Menacé d’être fusillé à la Libération, il est finalement sauvé par le Parti communiste et lavé de tout soupçon de collaboration. Pierre Dac vint en personne demander au comité d’épuration que Chevalier soit entièrement et complètement blanchi. Le 30 novembre 1945, un rapport du comité national d’épuration des professions d’artistes dramatiques et lyriques, adressé au ministre des Beaux-Arts, conclut à la complète innocence de Maurice Chevalier. C’est par la chanson Fleur de Paris (1945) qu’il affirmera son blanchiment et son nouveau départ.

Très vite, il renoue avec le succès, allant même jusqu’à s’illustrer dans les années 1960 dans un genre inattendu, le twist, avec Le Twist du canotier, enregistré avec le groupe rock français Les Chaussettes Noires. À cette époque, il parraine également dès 1966 la jeune carrière de Mireille Mathieu qui deviendra très vite une vedette internationale.

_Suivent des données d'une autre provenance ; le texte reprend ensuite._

-- pv_equiv track=rewrite | github.com/IrinaShcherbakova/Leetcode-Python | leetcode/easy/mostCommonWord.py | parse
-- ===== SOURCE A (Python) =====
-- def parse(par: str, start: int) -> str:
--     ans = []
--     for i in range(start, len(par)):
--         if 'A' <= par[i] <= 'Z':
--             ch = chr(ord(par[i]) + 32)
--             ans.append(ch)
--         elif 'a' <= par[i] <= 'z':
--             ans.append(par[i])
--         else:
--             break
--     return "".join(ans)
-- ===== SOURCE B (Python) =====
-- def parse(par: str, start: int) -> str:
--     s = par[start:]
--     for i, ch in enumerate(s):
--         if not ('A' <= ch <= 'Z' or 'a' <= ch <= 'z'):
--             return s[:i].lower()
--     return s.lower()
-- ===== Notes on version B (the rewrite author's own statement) =====
-- stated objective: idiomatic
-- what changed: Instead of walking raw indices and building the answer character by character with chr/ord arithmetic, B slices the tail par[start:] once, finds the first non-ASCII-letter position, and returns that letter prefix via a single slice and str.lower().
-- intended difference: For negative start in [-len(par), 0) whose wrapped tail par[start:] is all ASCII letters and par[0] is a letter, A accidentally wraps past the end and re-reads the string from index 0 (e.g. parse('ab',-1) = 'bab'), while B returns just the lowercased letter run of the slice par[start:] ('b'), which is the intended 'word starting at index' value. — e.g. on parse("ab", -1): A returns "bab", B returns "b"
import Mathlib
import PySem

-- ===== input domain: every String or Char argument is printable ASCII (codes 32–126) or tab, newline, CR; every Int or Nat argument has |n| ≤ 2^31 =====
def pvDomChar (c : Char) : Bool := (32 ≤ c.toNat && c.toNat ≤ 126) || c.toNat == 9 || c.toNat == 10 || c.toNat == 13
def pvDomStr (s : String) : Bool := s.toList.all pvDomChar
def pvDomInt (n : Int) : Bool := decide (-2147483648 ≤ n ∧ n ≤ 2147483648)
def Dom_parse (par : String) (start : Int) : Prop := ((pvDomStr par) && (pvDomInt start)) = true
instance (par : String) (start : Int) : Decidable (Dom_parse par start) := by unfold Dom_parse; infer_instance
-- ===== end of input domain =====

-- B replaces A's raw-index walk (with chr/ord case analysis and per-char appends) by one slice of
-- the tail, a scan for the first non-letter position, and a single slice + str.lower() (idiomatic).

-- ===== PORT A =====
-- loop 'for i in range(start, len(par))' with break; the `none` branch of pyGet? is Python's
-- IndexError (negative index below -len), excluded by Pre_parse
def parseGo (cs : List Char) : List Int → List Char → List Char
  | [], ans => ans
  | i :: rest, ans =>
    match PySem.List.pyGet? cs i with
    | none => ans
    | some c =>
      if 'A' ≤ c ∧ c ≤ 'Z' then parseGo cs rest (ans ++ [Char.ofNat (c.toNat + 32)])
      else if 'a' ≤ c ∧ c ≤ 'z' then parseGo cs rest (ans ++ [c])
      else ans

def parse (par : String) (start : Int) : String :=
  String.ofList (parseGo par.toList (PySem.List.pyRange start (par.toList.length : Int)) [])

-- ===== PORT B =====
def isAsciiLetter (c : Char) : Bool := ('A' ≤ c && c ≤ 'Z') || ('a' ≤ c && c ≤ 'z')

-- 'for i, ch in enumerate(s): if not letter: return s[:i].lower()' / 'return s.lower()'
def parseAltGo (s : List Char) : List (Int × Char) → String
  | [] => String.ofList (PySem.Chars.lower s)
  | (i, ch) :: rest =>
    if ¬ isAsciiLetter ch then String.ofList (PySem.Chars.lower (PySem.List.slice s none (some i)))
    else parseAltGo s rest

def parse_alt (par : String) (start : Int) : String :=
  let s := PySem.List.slice par.toList (some start) none
  parseAltGo s (PySem.List.enumerate s)

-- ===== PRECONDITION & SPEC =====
-- A raises IndexError as soon as it subscripts with start < -len(par); Pre_ admits everything else.
def Pre_parse (par : String) (start : Int) : Prop := -(par.toList.length : Int) ≤ start
instance (par : String) (start : Int) : Decidable (Pre_parse par start) := by
  unfold Pre_parse; infer_instance

def pvWitness_parse : String × Int := ("Bob, hit a ball!", 5)

-- For negative start in [-len(par), 0) whose wrapped tail par[start:] is all ASCII letters while
-- par[0] is also a letter, A accidentally walks past the end and re-reads the string from index 0
-- (parse "ab" (-1) = "bab"), whereas B returns just the lowercased letter run of the slice
-- par[start:] ("b"), the intended "word starting at this index".
def D_parse (par : String) (start : Int) : Prop :=
  start < 0 ∧ -(par.toList.length : Int) ≤ start ∧
  (par.toList.drop (par.toList.length - (-start).toNat)
    ++ par.toList.take 1).all (fun c => c.isUpper || c.isLower) = true
instance (par : String) (start : Int) : Decidable (D_parse par start) := by
  unfold D_parse; infer_instance

def Spec_parse (par : String) (start : Int) (out : String) : Prop :=
  ¬ D_parse par start → out = parse_alt par start
instance (par : String) (start : Int) (out : String) : Decidable (Spec_parse par start out) := by
  unfold Spec_parse; infer_instance

def pvDiffWitness_parse : String × Int := ("ab", -1)
def pvDiffWitnessOut_parse : String × String := ("bab", "b")

-- ===== CLAIM (what is proved, stated in full; the proofs are below) =====
def Claim_unchanged_parse : Prop := ∀ (par : String) (start : Int), Dom_parse par start →
  Pre_parse par start → Spec_parse par start (parse par start)
def Claim_changed_parse : Prop := Dom_parse (pvDiffWitness_parse.1) (pvDiffWitness_parse.2) ∧
  Pre_parse (pvDiffWitness_parse.1) (pvDiffWitness_parse.2) ∧
  D_parse (pvDiffWitness_parse.1) (pvDiffWitness_parse.2) ∧
  parse (pvDiffWitness_parse.1) (pvDiffWitness_parse.2) = pvDiffWitnessOut_parse.1 ∧
  parse_alt (pvDiffWitness_parse.1) (pvDiffWitness_parse.2) = pvDiffWitnessOut_parse.2 ∧
  pvDiffWitnessOut_parse.1 ≠ pvDiffWitnessOut_parse.2
def Claim_exact_parse : Prop := ∀ (par : String) (start : Int), Dom_parse par start →
  Pre_parse par start → D_parse par start → parse par start ≠ parse_alt par start

-- ===== LEMMAS AND PROOFS =====

lemma parseGo_spec (cs : List Char) (idxs : List Int) (t : List Char)
    (h : idxs.map (fun i => PySem.List.pyGet? cs i) = t.map some) (ans : List Char) :
    parseGo cs idxs ans = ans ++ (t.takeWhile isAsciiLetter).map PySem.Chars.lowerChar := by
  induction idxs generalizing t ans with
  | nil =>
    cases t with
    | nil => simp [parseGo]
    | cons c t' => simp at h
  | cons i rest ih =>
    cases t with
    | nil => simp at h
    | cons c t' =>
      simp only [List.map_cons, List.cons.injEq] at h
      obtain ⟨h1, h2⟩ := h
      by_cases hU : 'A' ≤ c ∧ c ≤ 'Z'
      · have hl : isAsciiLetter c = true := by
          simp [isAsciiLetter, hU.1, hU.2]
        have hlc : PySem.Chars.lowerChar c = Char.ofNat (c.toNat + 32) := by
          simp [PySem.Chars.lowerChar, PySem.Chars.isupper, hU.1, hU.2]
        have hstep : parseGo cs (i :: rest) ans = parseGo cs rest (ans ++ [Char.ofNat (c.toNat + 32)]) := by
          simp only [parseGo, h1]; rw [if_pos hU]
        rw [hstep, ih t' h2, List.takeWhile_cons, hl]
        simp [hlc]
      · by_cases hL : 'a' ≤ c ∧ c ≤ 'z'
        · have hl : isAsciiLetter c = true := by
            simp [isAsciiLetter, hL.1, hL.2]
          have hlc : PySem.Chars.lowerChar c = c := by
            have hz : ¬ (c ≤ 'Z') := fun hzz => absurd (le_trans hL.1 hzz) (by decide)
            simp [PySem.Chars.lowerChar, PySem.Chars.isupper, hz]
          have hstep : parseGo cs (i :: rest) ans = parseGo cs rest (ans ++ [c]) := by
            simp only [parseGo, h1]; rw [if_neg hU, if_pos hL]
          rw [hstep, ih t' h2, List.takeWhile_cons, hl]
          simp [hlc]
        · have hl : isAsciiLetter c = false := by
            cases h4 : isAsciiLetter c with
            | false => rfl
            | true =>
              simp only [isAsciiLetter, Bool.or_eq_true, Bool.and_eq_true, decide_eq_true_eq] at h4
              exact absurd h4 (by tauto)
          have hstep : parseGo cs (i :: rest) ans = ans := by
            simp only [parseGo, h1]; rw [if_neg hU, if_neg hL]
          rw [hstep, List.takeWhile_cons, hl]
          simp

lemma all_takeWhile_self (p : Char → Bool) (l : List Char) (h : l.all p = true) :
    l.takeWhile p = l :=
  List.takeWhile_eq_self_iff.mpr (List.all_eq_true.mp h)

lemma map_pyGet?_range_nonneg (cs : List Char) (k : Nat) :
    (PySem.List.pyRange (k : Int) (cs.length : Int)).map (fun i => PySem.List.pyGet? cs i)
      = (cs.drop k).map some := by
  by_cases hk : k < cs.length
  · rw [PySem.List.pyRange_one_cons (by exact_mod_cast hk)]
    have hstep : ((k : Int) + 1) = ((k + 1 : Nat) : Int) := by push_cast; ring
    rw [List.map_cons, hstep, map_pyGet?_range_nonneg cs (k + 1)]
    have hget : PySem.List.pyGet? cs (k : Int) = some cs[k] := by
      simp [PySem.List.pyGet?, PySem.List.pyIdx?, hk]
    rw [hget, List.drop_eq_getElem_cons hk, List.map_cons]
  · have hle : cs.length ≤ k := not_lt.mp hk
    have : PySem.List.pyRange (k : Int) (cs.length : Int) = [] := by
      simp [PySem.List.pyRange]; omega
    simp [this, List.drop_eq_nil_of_le hle]
termination_by cs.length - k

lemma map_pyGet?_range_neg (cs : List Char) (m : Nat) (hm : m ≤ cs.length) :
    (PySem.List.pyRange (-(m : Int)) 0).map (fun i => PySem.List.pyGet? cs i)
      = (cs.drop (cs.length - m)).map some := by
  induction m with
  | zero =>
    have : PySem.List.pyRange 0 0 = ([] : List Int) := by decide
    simp [this, List.drop_eq_nil_of_le (le_refl cs.length)]
  | succ m ih =>
    have hlt : -((m + 1 : Nat) : Int) < 0 := by push_cast; omega
    rw [PySem.List.pyRange_one_cons hlt]
    have hstep : (-((m + 1 : Nat) : Int) + 1) = -(m : Int) := by push_cast; ring
    rw [List.map_cons, hstep, ih (by omega)]
    have hidx : cs.length - (m + 1) < cs.length := by omega
    have hget : PySem.List.pyGet? cs (-((m + 1 : Nat) : Int)) = some cs[cs.length - (m + 1)] := by
      simp only [PySem.List.pyGet?, PySem.List.pyIdx?]
      have h1 : ¬ (0 ≤ -((m + 1 : Nat) : Int)) := by push_cast; omega
      have h2 : -(cs.length : Int) ≤ -((m + 1 : Nat) : Int) := by push_cast; omega
      rw [if_neg h1, if_pos h2]
      have h3 : (-(-((m + 1 : Nat) : Int))).toNat = m + 1 := by push_cast; omega
      rw [h3]
      simp [List.getElem?_eq_getElem hidx]
    rw [hget, List.drop_eq_getElem_cons hidx]
    have : cs.length - (m + 1) + 1 = cs.length - m := by omega
    rw [this]
    simp

lemma parseAltGo_spec (s : List Char) (k : Nat) (hk : k ≤ s.length)
    (hpre : (s.take k).all isAsciiLetter = true) :
    parseAltGo s (PySem.List.enumerate (s.drop k) (k : Int))
      = String.ofList (PySem.Chars.lower (s.takeWhile isAsciiLetter)) := by
  by_cases hlt : k < s.length
  · rw [List.drop_eq_getElem_cons hlt, PySem.List.enumerate_cons]
    by_cases hc : isAsciiLetter s[k] = true
    · have hpre' : (s.take (k + 1)).all isAsciiLetter = true := by
        rw [List.take_add_one, List.getElem?_eq_getElem hlt]
        simp only [List.all_append, hpre, Bool.true_and]
        simp [hc]
      have hstep : ((k : Int) + 1) = ((k + 1 : Nat) : Int) := by push_cast; ring
      simp only [parseAltGo, hc, not_true_eq_false, if_false]
      rw [hstep]
      exact parseAltGo_spec s (k + 1) hlt hpre'
    · have hc' : isAsciiLetter s[k] = false := by simpa using hc
      simp only [parseAltGo, hc', Bool.false_eq_true, not_false_eq_true, if_true]
      have hsl : PySem.List.slice s none (some (k : Int)) = s.take k := by
        rw [PySem.List.slice_to s (by positivity)]
        simp
      rw [hsl]
      congr 1
      have htw : s.takeWhile isAsciiLetter = s.take k := by
        have hdecomp : s = s.take k ++ s[k] :: s.drop (k + 1) := by
          conv_lhs => rw [← List.take_append_drop k s]
          rw [List.drop_eq_getElem_cons hlt]
        conv_lhs => rw [hdecomp]
        rw [List.takeWhile_append]
        rw [all_takeWhile_self _ _ hpre]
        simp [List.takeWhile_cons, hc, List.length_take_of_le (le_of_lt hlt)]
      rw [htw]
  · have hk' : k = s.length := le_antisymm hk (not_lt.mp hlt)
    subst hk'
    rw [List.drop_length]
    simp only [PySem.List.enumerate, parseAltGo]
    congr 2
    rw [List.take_length] at hpre
    exact (all_takeWhile_self _ _ hpre).symm
termination_by s.length - k

lemma parse_alt_char (par : String) (start : Int) :
    parse_alt par start = String.ofList (PySem.Chars.lower
      ((PySem.List.slice par.toList (some start) none).takeWhile isAsciiLetter)) := by
  unfold parse_alt
  have := parseAltGo_spec (PySem.List.slice par.toList (some start) none) 0 (Nat.zero_le _)
    (by simp)
  simpa using this

lemma slice_from_clamp {α : Type} (xs : List α) (a : Int) :
    PySem.List.slice xs (some a) none = xs.drop (PySem.List.clampIdx xs.length a) := by
  simp only [PySem.List.slice]
  exact List.take_of_length_le (by simp)

lemma letter_eq (c : Char) : (c.isUpper || c.isLower) = isAsciiLetter c := by
  rw [Bool.eq_iff_iff]
  simp only [Char.isUpper, Char.isLower, isAsciiLetter, Bool.or_eq_true, Bool.and_eq_true,
    decide_eq_true_eq, Char.le_def, ge_iff_le, UInt32.le_iff_toNat_le]

lemma parse_alt_drop (par : String) (start : Int) :
    parse_alt par start = String.ofList
      (((par.toList.drop (PySem.List.clampIdx par.toList.length start)).takeWhile
        isAsciiLetter).map PySem.Chars.lowerChar) := by
  rw [parse_alt_char, slice_from_clamp]
  simp [PySem.Chars.lower]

De sa seconde moitié de carrière cinématographique, il faut remarquer son passage chez René Clair (Le silence est d’or) en 1947, Ariane de Billy Wilder avec Gary Cooper et Audrey Hepburn, la comédie musicale Gigi de Vincente Minnelli en 1958 (film aux 9 Oscars et 3 Golden Globe Awards), et sa participation à l’adaptation américaine de la trilogie de Marcel Pagnol : Fanny de Joshua Logan en 1961, dans lequel il interprète le rôle de Panisse. C’est au cours de ses tournées qu’il invente le one-man-show en 1948.

Il fut déclaré « dangereux » pour la sécurité des États-Unis et interdit d’entrée sur leur territoire de 1951 à 1955 pour avoir signé l’appel de Stockholm contre l’armement nucléaire.

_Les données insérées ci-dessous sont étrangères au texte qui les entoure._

-- pv_equiv track=rewrite | github.com/paiml/depyler | examples/hard_wave3_037.py | first_mismatch_pos
-- ===== SOURCE A (Python) =====
-- from typing import Dict, List, Tuple
--
-- def first_mismatch_pos(s: str) -> int:
--     """Find position of first bracket mismatch, -1 if valid."""
--     stack: List[int] = []
--     positions: List[int] = []
--     i: int = 0
--     while i < len(s):
--         c: int = ord(s[i])
--         if c == ord("(") or c == ord("[") or c == ord("{"):
--             stack.append(c)
--             positions.append(i)
--         elif c == ord(")") or c == ord("]") or c == ord("}"):
--             if len(stack) == 0:
--                 return i
--             stack.pop()
--             positions.pop()
--         i += 1
--     if len(positions) > 0:
--         return positions[0]
--     return -1
-- ===== SOURCE B (Python) =====
-- def first_mismatch_pos(s: str) -> int:
--     """Find position of first bracket mismatch, -1 if valid."""
--     depth = 0
--     start = -1
--     for i, ch in enumerate(s):
--         if ch in ")]}":
--             if depth == 0:
--                 return i
--             depth -= 1
--         elif ch in "([{":
--             if depth == 0:
--                 start = i
--             depth += 1
--     return start if depth > 0 else -1
-- ===== Notes on version B (the rewrite author's own statement) =====
-- stated objective: simpler
-- what changed: Replaces A's two parallel stacks (bracket codes and positions) with a single integer depth counter plus one remembered start index recorded at each 0->1 depth transition, which equals the bottom of A's surviving position stack.
import Mathlib
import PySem

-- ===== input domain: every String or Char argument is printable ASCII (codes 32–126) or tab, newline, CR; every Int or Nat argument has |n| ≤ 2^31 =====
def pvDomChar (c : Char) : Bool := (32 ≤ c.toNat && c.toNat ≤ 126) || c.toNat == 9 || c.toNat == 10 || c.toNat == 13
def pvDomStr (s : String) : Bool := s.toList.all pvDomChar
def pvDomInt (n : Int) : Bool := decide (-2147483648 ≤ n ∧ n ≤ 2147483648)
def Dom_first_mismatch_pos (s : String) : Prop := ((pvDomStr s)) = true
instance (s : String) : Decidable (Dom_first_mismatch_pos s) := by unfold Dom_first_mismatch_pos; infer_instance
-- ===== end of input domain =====

-- B replaces A's two parallel stacks by an integer depth counter and one start index (simpler, O(1) space).

-- ===== PORT A =====
-- A's while-loop: state is the char index i, the stack of bracket codes, and the parallel
-- stack of their positions; append/pop act at the list's end, exactly as in the Python.
def pvLoopA : List Char → Int → List Int → List Int → Int
  | [], _, _, positions =>
      match positions with
      | p :: _ => p          -- "if len(positions) > 0: return positions[0]"
      | [] => -1
  | ch :: rest, i, stack, positions =>
      let c : Int := (ch.toNat : Int)
      if c = 40 ∨ c = 91 ∨ c = 123 then       -- "(" "[" "{"
        pvLoopA rest (i + 1) (stack ++ [c]) (positions ++ [i])
      else if c = 41 ∨ c = 93 ∨ c = 125 then  -- ")" "]" "}"
        if stack.length = 0 then i
        else pvLoopA rest (i + 1) stack.dropLast positions.dropLast
      else pvLoopA rest (i + 1) stack positions

def first_mismatch_pos (s : String) : Int :=
  pvLoopA s.toList 0 [] []

-- ===== PORT B =====
-- B's for-loop: state is depth and start; closers are tested first, as in Source B.
def pvLoopB : List Char → Int → Int → Int → Int
  | [], _, depth, start => if depth > 0 then start else -1
  | ch :: rest, i, depth, start =>
      if ch = ')' ∨ ch = ']' ∨ ch = '}' then
        if depth = 0 then i
        else pvLoopB rest (i + 1) (depth - 1) start
      else if ch = '(' ∨ ch = '[' ∨ ch = '{' then
        pvLoopB rest (i + 1) (depth + 1) (if depth = 0 then i else start)
      else pvLoopB rest (i + 1) depth start

def first_mismatch_pos_alt (s : String) : Int :=
  pvLoopB s.toList 0 0 (-1)

-- ===== PRECONDITION & SPEC =====
def Spec_first_mismatch_pos (s : String) (out : Int) : Prop := out = first_mismatch_pos_alt s
instance (s : String) (out : Int) : Decidable (Spec_first_mismatch_pos s out) := by unfold Spec_first_mismatch_pos; infer_instance

-- ===== CLAIM (what is proved, stated in full; the proofs are below) =====
def Claim_equal_first_mismatch_pos : Prop := ∀ (s : String), Dom_first_mismatch_pos s → Spec_first_mismatch_pos s (first_mismatch_pos s)

-- ===== LEMMAS AND PROOFS =====

theorem pvCharEq {a b : Char} (h : a.toNat = b.toNat) : a = b :=
  Char.ext (UInt32.toNat_inj.mp h)

-- Loop correspondence: B's depth is the length of A's stack, and whenever the position
-- stack is nonempty, B's start is its bottom element.
theorem pvLoop_eq : ∀ (cs : List Char) (i : Int) (stack positions : List Int) (start : Int),
    stack.length = positions.length →
    (∀ p t, positions = p :: t → start = p) →
    pvLoopA cs i stack positions = pvLoopB cs i (positions.length : Int) start := by
  intro cs
  induction cs with
  | nil =>
      intro i stack positions start hlen hhd
      cases positions with
      | nil => simp [pvLoopA, pvLoopB]
      | cons p t =>
          simp [pvLoopA, pvLoopB, hhd p t rfl]
  | cons ch rest ih =>
      intro i stack positions start hlen hhd
      by_cases hop : (ch.toNat : Int) = 40 ∨ (ch.toNat : Int) = 91 ∨ (ch.toNat : Int) = 123
      · -- opener
        have hopB : (ch = '(' ∨ ch = '[' ∨ ch = '{') := by
          rcases hop with h | h | h
          · exact Or.inl (pvCharEq (by exact_mod_cast h))
          · exact Or.inr (Or.inl (pvCharEq (by exact_mod_cast h)))
          · exact Or.inr (Or.inr (pvCharEq (by exact_mod_cast h)))
        have hnotcl : ¬ (ch = ')' ∨ ch = ']' ∨ ch = '}') := by
          rcases hopB with rfl | rfl | rfl <;> decide
        rw [pvLoopA, pvLoopB]
        simp only [hop, hnotcl, hopB, if_pos, if_false]
        have h1 : ((positions ++ [i]).length : Int) = (positions.length : Int) + 1 := by
          simp
        rw [show pvLoopB rest (i+1) ((positions.length : Int) + 1)
              (if (positions.length : Int) = 0 then i else start)
            = pvLoopB rest (i+1) (((positions ++ [i]).length : Int))
              (if (positions.length : Int) = 0 then i else start) by rw [h1]]
        refine ih (i+1) (stack ++ [(ch.toNat : Int)]) (positions ++ [i])
              (if (positions.length : Int) = 0 then i else start)
              (by simp [hlen]) ?_
        intro p t hpt
        cases positions with
        | nil =>
            simp only [List.nil_append] at hpt
            cases hpt
            simp
        | cons q u =>
            have hq : q = p := by
              have := congrArg List.head? hpt
              simpa using this
            have hne : ¬ (((q :: u).length : Int) = 0) := by
              simp only [List.length_cons]; omega
            rw [if_neg hne]
            exact (hhd q u rfl).trans hq
      · by_cases hcl : (ch.toNat : Int) = 41 ∨ (ch.toNat : Int) = 93 ∨ (ch.toNat : Int) = 125
        · -- closer
          have hclB : (ch = ')' ∨ ch = ']' ∨ ch = '}') := by
            rcases hcl with h | h | h
            · exact Or.inl (pvCharEq (by exact_mod_cast h))
            · exact Or.inr (Or.inl (pvCharEq (by exact_mod_cast h)))
            · exact Or.inr (Or.inr (pvCharEq (by exact_mod_cast h)))
          rw [pvLoopA, pvLoopB]
          simp only [hop, hcl, hclB, if_pos, if_false]
          cases positions with
          | nil =>
              have : stack.length = 0 := by simpa using hlen
              simp [this]
          | cons p t =>
              have hsl : ¬ (stack.length = 0) := by simp [hlen]
              have hne : ¬ (((p :: t).length : Int) = 0) := by
                simp only [List.length_cons]; omega
              rw [if_neg hsl, if_neg hne]
              have h1 : (((p :: t).dropLast).length : Int) = ((p :: t).length : Int) - 1 := by
                simp
              rw [show pvLoopB rest (i+1) (((p :: t).length : Int) - 1) start
                  = pvLoopB rest (i+1) ((((p :: t).dropLast).length : Int)) start by rw [h1]]
              refine ih (i+1) stack.dropLast (p :: t).dropLast start ?_ ?_
              · simp [hlen]
              · intro q u hqu
                cases t with
                | nil => simp at hqu
                | cons r v =>
                    have hq : p = q := by
                      have := congrArg List.head? hqu
                      simpa [List.dropLast] using this
                    exact (hhd p (r :: v) rfl).trans hq
        · -- other char
          rw [pvLoopA, pvLoopB]
          have hclB : ¬ (ch = ')' ∨ ch = ']' ∨ ch = '}') := by
            rintro (rfl | rfl | rfl) <;> simp at hcl
          have hopB : ¬ (ch = '(' ∨ ch = '[' ∨ ch = '{') := by
            rintro (rfl | rfl | rfl) <;> simp at hop
          simp only [hop, hcl, hclB, hopB, if_false]
          exact ih (i+1) stack positions start hlen hhd

-- ===== VERDICT (by name: the statement is the Claim_ definition above) =====
theorem first_mismatch_pos_spec : Claim_equal_first_mismatch_pos := by
  intro s _
  unfold Spec_first_mismatch_pos first_mismatch_pos first_mismatch_pos_alt
  exact pvLoop_eq s.toList 0 [] [] (-1) rfl (by intro p t h; cases h)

Il se produira en 1956 à Paris, à l’Alhambra (Paris) rebaptisé l’Alhambra-Maurice Chevalier, et fera passer en première partie un orchestre iconoclaste dirigé par son jeune arrangeur talentueux de l’époque, Michel Legrand.

Retraite et décès

En 1967, Maurice Chevalier décide de mettre un terme à sa carrière et entame une tournée d’adieux à travers le monde. Le succès est au rendez-vous partout où il passe, dans près de vingt pays dont le Canada, la Suède, l’Angleterre, l’Espagne, l’Argentine et les États-Unis, où il reçoit un Tony Award spécial, venant couronner sa prestigieuse carrière. Il termine sa tournée à Paris, authéâtre des Champs-Élysées, où il se produit à guichets fermés du 1er au 20 octobre 1968. L’année suivante, il est honoré par Charles Percy lors d’une séance au Sénat américain, et le réalisateur Wolfgang Reitherman lui demande d’interpréter la chanson du film Les Aristochats, ce que Chevalier accepte de faire, en français et en anglais, par amitié pour Walt Disney, mort quelques années plus tôt. Il reçoit à Cannes un trophée MIDEM pour célébrer ses 68 ans de carrière et publie le dernier tome de ses mémoires, Môme à cheveux blancs.

Hospitalisé à l’hôpital Necker pour un blocage des reins le 13 décembre, Maurice Chevalier s’y éteint le 1er janvier 1972 à 17 h, à l’âge de 83 ans. Aussitôt, des hommages affluent du monde entier et la presse internationale se fait l’écho de la disparition de celui que Le Parisien surnomme « Le Roi du music-hall ». Le président Georges Pompidou salue la mémoire d’une « image de la France » dans laquelle « les Français se reconnaissaient volontiers. » Le 5 janvier, une foule d’anonymes et de personnalités (dont Grace de Monaco, Louis de Funès, Michel Simon ou Georges Carpentier) se réunit à l’église de Marnes-la-Coquette où ses obsèques sont célébrées. Maurice Chevalier est inhumé au « cimetière nouveau » de la ville, aux côtés de sa mère, et non loin d’Albert Willemetz, à qui il devait beaucoup de ses grands succès.